Structural and magnetic properties of three one-dimensional azido-bridged copper(II) and manganese(II) coordination polymers

Three one-dimensional (1D) azido-bridged coordination polymers of formula [Cu(L)(N3)2]n (1), [Cu2(Me-L)(N3)4]n (2), and [Mn(L)(N3)2]n (3) have been synthesized and structurally characterized, and their magnetic properties studied, where L and Me-L are 2-(pyrazol-1-ylmethyl)pyridine and 2-(3-methylpyrazol-1-ylmethyl)pyridine, respectively. Compound 1 consists of 1D chains in which the Cu(II) ions with a square pyramidal geometry are alternately bridged by an end-to-end (EE) and an end-on (EO) azido ligands, both adopting a basal-apical disposition. Compound 2 exhibits an unprecedented chain topology built via three different kinds of EO azido bridges. Four Cu(II) ions in the square pyramidal environment are alternately bridged by single and double EO bridges to form a tetranuclear cyclic ring, and neighboring rings are interlinked by double EO bridges to generate a "chain of rings". The intraannular double azido ions are disposed between metal ions in a basal-basal fashion, and the other two kinds of azido ions adopt the basal-apical disposition. Compound 3 consists of 1D concave-convex chains in which cis-octahedrally coordinated Mn(II) ions are alternately bridged by double EE and double EO bridges. There exist pi-pi interactions between the ligands bound to the neighboring Mn(II) ions bridged by the EO bridges. Temperature- and field-dependent magnetic analyses reveal alternate ferromagnetic interactions for 1, dominating ferromagnetic interactions for 2, and alternating ferro- and antiferromagnetic interactions through the EO and EE azido bridges for 3, respectively.     

Copper(II) benzoate nitroxide dimers and chains: structure and magnetic studies

Copper(II) benzoate dimers and linear chains have been synthesized and exhibit very different magnetic behaviors. The benzoate dimers, 1a, show typical dimeric singlet-triplet transitions and strong antiferromagnetic coupling (JST = -206 K (-143 cm-1); H = -2JSTSa.Sb). The bromobenzoate dimer can be converted into linear chains of hydrogen-bonded monomers, showing 1-D ferromagnetic coupling (6a, theta = +9 K).
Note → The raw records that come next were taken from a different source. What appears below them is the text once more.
-- pv_equiv track=rewrite | github.com/IvayloArsov/softuni_python | python_fundamentals_2023/text_processing_exercises/2_character_multiplier.py | calculate_sum_of_multiplied_char_codes
-- ===== SOURCE A (Python) =====
-- def calculate_sum_of_multiplied_char_codes(str1, str2):
--     total_sum = 0
--     min_length = min(len(str1), len(str2))
--
--     for i in range(min_length):
--         total_sum += ord(str1[i]) * ord(str2[i])
--
--     # Add the remaining character codes if one string is longer than the other
--     if len(str1) > len(str2):
--         for i in range(min_length, len(str1)):
--             total_sum += ord(str1[i])
--     elif len(str2) > len(str1):
--         for i in range(min_length, len(str2)):
--             total_sum += ord(str2[i])
--
--     return total_sum
-- ===== SOURCE B (Python) =====
-- def calculate_sum_of_multiplied_char_codes(str1, str2):
--     # One unified pass: pad both strings to the same length with chr(1)
--     # (whose code is 1, the multiplicative identity), so leftover characters
--     # of the longer string contribute exactly their own code.
--     fill = chr(1)
--     n = max(len(str1), len(str2))
--     return sum(ord(a) * ord(b) for a, b in zip(str1.ljust(n, fill), str2.ljust(n, fill)))
-- ===== Notes on version B (the rewrite author's own statement) =====
-- stated objective: idiomatic
-- what changed: Replaces the three-phase structure (min-length loop plus two length-comparison remainder branches/loops) with one unified pass: both strings are padded to equal length with chr(1) (code 1, the multiplicative identity) and the result is a single sum over the zipped pair.
import Mathlib
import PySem

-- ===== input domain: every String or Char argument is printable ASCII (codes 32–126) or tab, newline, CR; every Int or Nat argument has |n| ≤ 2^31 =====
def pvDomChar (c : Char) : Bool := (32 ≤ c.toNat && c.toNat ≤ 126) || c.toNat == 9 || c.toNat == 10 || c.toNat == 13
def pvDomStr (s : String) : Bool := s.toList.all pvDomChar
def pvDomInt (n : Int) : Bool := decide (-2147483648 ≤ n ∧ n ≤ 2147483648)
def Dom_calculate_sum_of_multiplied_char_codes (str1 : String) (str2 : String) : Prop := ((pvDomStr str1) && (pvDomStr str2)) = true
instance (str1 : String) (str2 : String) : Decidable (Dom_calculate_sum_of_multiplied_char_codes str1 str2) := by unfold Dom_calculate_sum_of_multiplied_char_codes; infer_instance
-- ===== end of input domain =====

-- B pads both strings to equal length with chr(1) (code 1) and sums products in one pass;
-- equivalence of the return value is proved on the whole domain (A is total).

-- ===== PORT A =====
-- literal transliteration: min-length loop of paired products, then one of two remainder loops
def calculate_sum_of_multiplied_char_codes (str1 : String) (str2 : String) : Int :=
  let l1 := str1.toList
  let l2 := str2.toList
  let min_length : Int := min (l1.length : Int) (l2.length : Int)
  let total_sum : Int :=
    (PySem.List.pyRange 0 min_length 1).foldl
      (fun s i => s + ((PySem.List.pyGetD l1 i ' ').toNat : Int) * ((PySem.List.pyGetD l2 i ' ').toNat : Int)) 0
  if (l1.length : Int) > (l2.length : Int) then
    (PySem.List.pyRange min_length (l1.length : Int) 1).foldl
      (fun s i => s + ((PySem.List.pyGetD l1 i ' ').toNat : Int)) total_sum
  else if (l2.length : Int) > (l1.length : Int) then
    (PySem.List.pyRange min_length (l2.length : Int) 1).foldl
      (fun s i => s + ((PySem.List.pyGetD l2 i ' ').toNat : Int)) total_sum
  else total_sum

-- ===== PORT B =====
-- literal transliteration of Source B: pad with chr(1) to the max length, zip, sum of products
def calculate_sum_of_multiplied_char_codes_alt (str1 : String) (str2 : String) : Int :=
  let l1 := str1.toList
  let l2 := str2.toList
  let n := max l1.length l2.length
  let p1 := l1 ++ List.replicate (n - l1.length) (Char.ofNat 1)
  let p2 := l2 ++ List.replicate (n - l2.length) (Char.ofNat 1)
  ((p1.zip p2).map (fun p => ((p.1.toNat : Int) * (p.2.toNat : Int)))).sum

-- ===== PRECONDITION & SPEC =====
def Spec_calculate_sum_of_multiplied_char_codes (str1 : String) (str2 : String) (out : Int) : Prop := out = calculate_sum_of_multiplied_char_codes_alt str1 str2
instance (str1 : String) (str2 : String) (out : Int) : Decidable (Spec_calculate_sum_of_multiplied_char_codes str1 str2 out) := by unfold Spec_calculate_sum_of_multiplied_char_codes; infer_instance

-- ===== CLAIM (what is proved, stated in full; the proofs are below) =====
def Claim_equal_calculate_sum_of_multiplied_char_codes : Prop := ∀ (str1 : String) (str2 : String), Dom_calculate_sum_of_multiplied_char_codes str1 str2 → Spec_calculate_sum_of_multiplied_char_codes str1 str2 (calculate_sum_of_multiplied_char_codes str1 str2)

-- ===== LEMMAS AND PROOFS =====

-- sum of char codes of a list
def codesum (l : List Char) : Int := (l.map (fun c => (c.toNat : Int))).sum
-- sum of products of paired char codes
def zipsum (l1 l2 : List Char) : Int :=
  ((l1.zip l2).map (fun p => ((p.1.toNat : Int) * (p.2.toNat : Int)))).sum

theorem zipsum_nil_left (l : List Char) : zipsum [] l = 0 := by simp [zipsum]
theorem zipsum_nil_right (l : List Char) : zipsum l [] = 0 := by simp [zipsum]
theorem zipsum_cons (a b : Char) (l1 l2 : List Char) :
    zipsum (a :: l1) (b :: l2) = (a.toNat : Int) * (b.toNat : Int) + zipsum l1 l2 := by
  simp [zipsum]

theorem zipsum_replicate_left (l : List Char) :
    zipsum (List.replicate l.length (Char.ofNat 1)) l = codesum l := by
  induction l with
  | nil => simp [zipsum, codesum]
  | cons b bs ih =>
      simp [List.replicate_succ, zipsum_cons, ih, codesum]

theorem zipsum_replicate_right (l : List Char) :
    zipsum l (List.replicate l.length (Char.ofNat 1)) = codesum l := by
  induction l with
  | nil => simp [zipsum, codesum]
  | cons b bs ih =>
      simp [List.replicate_succ, zipsum_cons, ih, codesum]

-- B's padded zip sum, decomposed into A's three pieces
theorem padded_zipsum (l1 l2 : List Char) :
    zipsum (l1 ++ List.replicate (max l1.length l2.length - l1.length) (Char.ofNat 1))
           (l2 ++ List.replicate (max l1.length l2.length - l2.length) (Char.ofNat 1))
      = zipsum l1 l2 + codesum (l1.drop l2.length) + codesum (l2.drop l1.length) := by
  induction l1 generalizing l2 with
  | nil =>
      simp [zipsum_nil_left, zipsum_replicate_left, codesum]
  | cons a as ih =>
      cases l2 with
      | nil =>
          simpa [zipsum_nil_right, codesum] using zipsum_replicate_right (a :: as)
      | cons b bs =>
          have hmax : max (a :: as).length (b :: bs).length
              = max as.length bs.length + 1 := by
            simp [Nat.succ_max_succ]
          rw [hmax]
          simp only [List.length_cons, Nat.succ_sub_succ, List.cons_append,
            zipsum_cons, List.drop_succ_cons]
          rw [ih bs]
          ring

-- A's index loop over range(min) is the zip sum
theorem range_min_zipsum (l1 l2 : List Char) (d : Char) :
    ((List.range (min l1.length l2.length)).map
      (fun k => ((l1.getD k d).toNat : Int) * ((l2.getD k d).toNat : Int))).sum
      = zipsum l1 l2 := by
  induction l1 generalizing l2 with
  | nil => simp [zipsum_nil_left]
  | cons a as ih =>
      cases l2 with
      | nil => simp [zipsum_nil_right]
      | cons b bs =>
          have : min (a :: as).length (b :: bs).length = min as.length bs.length + 1 := by
            simp [Nat.succ_min_succ]
          rw [this, List.range_succ_eq_map, zipsum_cons, ← ih bs]
          simp [List.map_map, Function.comp_def]

-- A's remainder loop over range(min, len(l)) adds the code sum of the dropped suffix
theorem tail_loop (l : List Char) (m t : Int) (hm : 0 ≤ m) :
    (PySem.List.pyRange m (l.length : Int) 1).foldl
      (fun s i => s + ((PySem.List.pyGetD l i ' ').toNat : Int)) t
      = t + codesum (l.drop m.toNat) := by
  have h := PySem.List.foldl_pyRange_pyGetD' (xs := l) (d := ' ')
    (f := fun acc c => acc + ((c.toNat : Int))) (init := t) (a := m) hm
  rw [h, PySem.List.foldl_add]
  rfl

theorem calculate_sum_of_multiplied_char_codes_spec' (str1 str2 : String) :
    calculate_sum_of_multiplied_char_codes str1 str2
      = calculate_sum_of_multiplied_char_codes_alt str1 str2 := by
  simp only [calculate_sum_of_multiplied_char_codes, calculate_sum_of_multiplied_char_codes_alt,
    gt_iff_lt]
  set l1 := str1.toList with hl1
  set l2 := str2.toList with hl2
  have hmin : (min (l1.length : Int) (l2.length : Int)) = ((min l1.length l2.length : Nat) : Int) := by
    push_cast; rfl
  have hloop1 : (PySem.List.pyRange 0 (min (l1.length : Int) (l2.length : Int)) 1).foldl
      (fun s i => s + ((PySem.List.pyGetD l1 i ' ').toNat : Int) * ((PySem.List.pyGetD l2 i ' ').toNat : Int)) 0
      = zipsum l1 l2 := by
    rw [hmin, ← range_min_zipsum l1 l2 ' ', PySem.List.pyRange_one, List.foldl_map,
      PySem.List.foldl_add]
    simp
    rw [hmin, Int.toNat_natCast]
  have hfold : (((l1 ++ List.replicate (max l1.length l2.length - l1.length) (Char.ofNat 1)).zip
        (l2 ++ List.replicate (max l1.length l2.length - l2.length) (Char.ofNat 1))).map
        (fun p => ((p.1.toNat : Int) * (p.2.toNat : Int)))).sum
      = zipsum (l1 ++ List.replicate (max l1.length l2.length - l1.length) (Char.ofNat 1))
          (l2 ++ List.replicate (max l1.length l2.length - l2.length) (Char.ofNat 1)) := rfl
  rw [hfold, padded_zipsum l1 l2]
  have hm0 : (0 : Int) ≤ min (l1.length : Int) (l2.length : Int) := by omega
  split_ifs with h1 h2
  · rw [hloop1, tail_loop l1 _ _ hm0]
    have hd : (min (l1.length : Int) (l2.length : Int)).toNat = l2.length := by omega
    have h0 : l2.drop l1.length = [] := List.drop_eq_nil_of_le (by omega)
    rw [hd, h0]
    simp [codesum]
  · rw [hloop1, tail_loop l2 _ _ hm0]
    have hd : (min (l1.length : Int) (l2.length : Int)).toNat = l1.length := by omega
    have h0 : l1.drop l2.length = [] := List.drop_eq_nil_of_le (by omega)
    rw [hd, h0]
    simp [codesum]
  · have heq : l1.length = l2.length := by omega
    rw [hloop1]
    have h0 : l1.drop l2.length = [] := List.drop_eq_nil_of_le (by omega)
    have h0' : l2.drop l1.length = [] := List.drop_eq_nil_of_le (by omega)
    rw [h0, h0']
    simp [codesum]

-- ===== VERDICT (by name: the statement is the Claim_ definition above) =====
theorem calculate_sum_of_multiplied_char_codes_spec : Claim_equal_calculate_sum_of_multiplied_char_codes := by
  intro str1 str2 _
  exact calculate_sum_of_multiplied_char_codes_spec' str1 str2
Copper(II) sites can also be bridged by nitroxide-substituted benzoates, 1b and 1c, that is, 2-(4'-carboxyphenyl)-4,4,5,5-tetramethylimidazoline-3-oxide-1-oxyl (NNBA, 3a), with JST = -216 K (-150 cm-1), with comparable interactions between the nitroxide and triplet Cu(II) spins, theta T = -157 K. A 1-D chain similar to the bromobenzoate monomers can also be produced with NNBA, also exhibiting ferromagnetic coupling (6b, theta = +0.67 K), albeit much weaker. Other nitroxides have been introduced into the Cu(II) dimer system by capping copper(II) acetate with the polydentate 2-(4'-pyridyl)-4,4,5,5-tetramethylimidazoline-3-oxide-1-oxyl (PYNN, 3b), which exhibits almost no coupling to the copper centers when both ends of the dimer are capped (1d, theta = -5.8 K). In contrast, strong coupling is observed when only one PYNN is used (2, theta = -300 K), which is the result of direct coordination of the nitroxide to the copper centers, producing a chain of the dimer units.